ZIMBABWE’S central bank says it will maintain a tight liquidity situation despite growing calls by business over the high cost of lending which has crowded out private sector funding.
BERNARD MPOFU
Monetary and fiscal authorities introduced several measures over the past few months to tame inflation and stabilise the domestic currency such as hiking interest rates to discourage borrowing for speculative purposes.
Key pronouncements made by the monetary authorities included the temporary suspension of lending, entrenchment of the multicurrency system through the willing-buyer willing-seller rate, introduction of gold coins as a store of value and an increase in the bank policy interest rate from 80% to 200%.
The bank policy rate was subsequently mandated to be the minimum lending rate with effect from 1 July 2022. Resultantly, interest rates across the banking sector have increased, with interest rates of 100% per annum and 200% per annum being adopted as minimum lending rates to individuals and corporates respectively.
Reserve Bank of Zimbabwe governor John Mangudya told delegates attending this week’s launch of the 2022 Chamber of Mines of Zimbabwe State of the Mining Industry Report that the authorities will maintain the obtaining situation as part of efforts to restore the value of the domestic currency and tame inflation.
“It is too premature for us to soften the pol icy because we do believe that this purely is about sentiments and perception, so we are going to continue with the tight monetary policy stance,” Mangudya said.
“Government is going to continue with its value in its procurement so that there is no excess money in the economy to destabilise the exchange rate and inflation. We want to have a stable inflation environment, a stable currency environment so that at the end of the day the US$12 billion target is achievable.”
The central bank chief said the apex bank will by mid-November introduce lower-denomination gold coins to mop up excess liquidity.

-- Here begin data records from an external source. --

-- pv_equiv track=rewrite | github.com/dinesh01ameh/Scrapeagent | features/nlp/complex_logic_processor.py | _determine_strategy_for_action
-- ===== SOURCE A (Python) =====
-- def _determine_strategy_for_action(action: str) -> str:
--     """Determine the best extraction strategy for a given action"""
--     action_lower = action.lower()
--
--     if any(word in action_lower for word in ["navigate", "go to", "click"]):
--         return "browser_automation"
--     elif any(word in action_lower for word in ["analyze", "understand"]):
--         return "llm_analysis"
--     elif any(word in action_lower for word in ["extract", "get", "scrape"]):
--         return "css_selector"
--     else:
--         return "auto"
-- ===== SOURCE B (Python) =====
-- _KEYWORD_PRIORITY = {
--     "navigate": 0, "go to": 0, "click": 0,
--     "analyze": 1, "understand": 1,
--     "extract": 2, "get": 2, "scrape": 2,
-- }
-- _STRATEGIES = ["browser_automation", "llm_analysis", "css_selector", "auto"]
--
--
-- def _determine_strategy_for_action(action: str) -> str:
--     """Determine the best extraction strategy for a given action"""
--     s = action.lower()
--     best = min((p for kw, p in _KEYWORD_PRIORITY.items() if kw in s), default=3)
--     return _STRATEGIES[best]
-- ===== Notes on version B (the rewrite author's own statement) =====
-- stated objective: simpler
-- what changed: Replaces the if/elif cascade of any()-membership tests with one keyword->priority table folded by min (lowest matching priority wins, default 3 = auto), then a single indexed lookup into the strategy list.
import Mathlib
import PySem

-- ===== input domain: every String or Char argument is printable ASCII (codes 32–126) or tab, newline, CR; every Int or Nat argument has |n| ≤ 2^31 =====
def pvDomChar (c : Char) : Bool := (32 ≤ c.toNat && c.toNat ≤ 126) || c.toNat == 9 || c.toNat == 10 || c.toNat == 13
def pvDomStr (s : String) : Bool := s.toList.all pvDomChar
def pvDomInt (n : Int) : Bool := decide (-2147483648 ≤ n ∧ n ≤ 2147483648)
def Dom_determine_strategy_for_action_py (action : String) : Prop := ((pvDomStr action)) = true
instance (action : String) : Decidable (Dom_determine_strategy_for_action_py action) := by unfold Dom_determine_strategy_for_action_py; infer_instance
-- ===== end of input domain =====

-- B replaces the if/elif cascade by a keyword->priority table folded by min, with one indexed
-- lookup into the strategy list (objective: simpler).


-- ===== PORT A =====
def determine_strategy_for_action_py (action : String) : String :=
  let action_lower := PySem.Str.lower action
  if PySem.Str.isIn "navigate" action_lower || PySem.Str.isIn "go to" action_lower ||
     PySem.Str.isIn "click" action_lower then "browser_automation"
  else if PySem.Str.isIn "analyze" action_lower || PySem.Str.isIn "understand" action_lower then
    "llm_analysis"
  else if PySem.Str.isIn "extract" action_lower || PySem.Str.isIn "get" action_lower ||
     PySem.Str.isIn "scrape" action_lower then "css_selector"
  else "auto"

-- ===== PORT B =====
def pvKeywordPriority : List (String × Nat) :=
  [("navigate", 0), ("go to", 0), ("click", 0),
   ("analyze", 1), ("understand", 1),
   ("extract", 2), ("get", 2), ("scrape", 2)]

def pvStrategies : List String := ["browser_automation", "llm_analysis", "css_selector", "auto"]

def determine_strategy_for_action_py_alt (action : String) : String :=
  let s := PySem.Str.lower action
  -- min((p for kw, p in _KEYWORD_PRIORITY.items() if kw in s), default=3)
  let best := pvKeywordPriority.foldl
    (fun b kp => if PySem.Str.isIn kp.1 s then min b kp.2 else b) 3
  pvStrategies.getD best "auto"

-- ===== PRECONDITION & SPEC =====
def Spec_determine_strategy_for_action_py (action : String) (out : String) : Prop := out = determine_strategy_for_action_py_alt action
instance (action : String) (out : String) : Decidable (Spec_determine_strategy_for_action_py action out) := by unfold Spec_determine_strategy_for_action_py; infer_instance

-- ===== CLAIM (what is proved, stated in full; the proofs are below) =====
def Claim_equal_determine_strategy_for_action_py : Prop := ∀ (action : String), Dom_determine_strategy_for_action_py action → Spec_determine_strategy_for_action_py action (determine_strategy_for_action_py action)

-- ===== LEMMAS AND PROOFS =====

set_option maxHeartbeats 2000000 in
theorem determine_strategy_for_action_py_spec' (action : String) :
    determine_strategy_for_action_py action = determine_strategy_for_action_py_alt action := by
  unfold determine_strategy_for_action_py determine_strategy_for_action_py_alt
  set s := PySem.Str.lower action with hs
  simp only [pvKeywordPriority, List.foldl, pvStrategies]
  generalize PySem.Str.isIn "navigate" s = b1
  generalize PySem.Str.isIn "go to" s = b2
  generalize PySem.Str.isIn "click" s = b3
  generalize PySem.Str.isIn "analyze" s = b4
  generalize PySem.Str.isIn "understand" s = b5
  generalize PySem.Str.isIn "extract" s = b6
  generalize PySem.Str.isIn "get" s = b7
  generalize PySem.Str.isIn "scrape" s = b8
  revert b1 b2 b3 b4 b5 b6 b7 b8
  decide

-- ===== VERDICT (by name: the statement is the Claim_ definition above) =====
theorem determine_strategy_for_action_py_spec : Claim_equal_determine_strategy_for_action_py := by
  intro action _
  exact determine_strategy_for_action_py_spec' action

“Starting on the 15th of this month, gold coins of lower denominations of a tenth, a quarter and half will be on sale starting Tuesday next week. We are going to be taking them to the banks so that the public can start buying them. We’re doing this because we do not want to leave anyone behind. We know that the bigger denominations were elitist and we have listened and therefore we are bringing smaller denominations,” he said.
Official figures show that the month-onmonth inflation rate in October 2022 was 3.2%, shedding 0.3 percentage points on the September 2022 rate of 3.5%. Blended month-on-month inflation rate in October 2022 was 3.2%, gaining 0.7 percentage points on the September 2022 rate of 2.5%.
Year-on-year inflation rate for October 2022 decreased to 268.8% from 280.4% in September 2022 shedding 11.6 percentage points. Blended annual inflation rate of October 2022 stood at 108.7 percent, gaining 1.2 percentage points on the September inflation rate.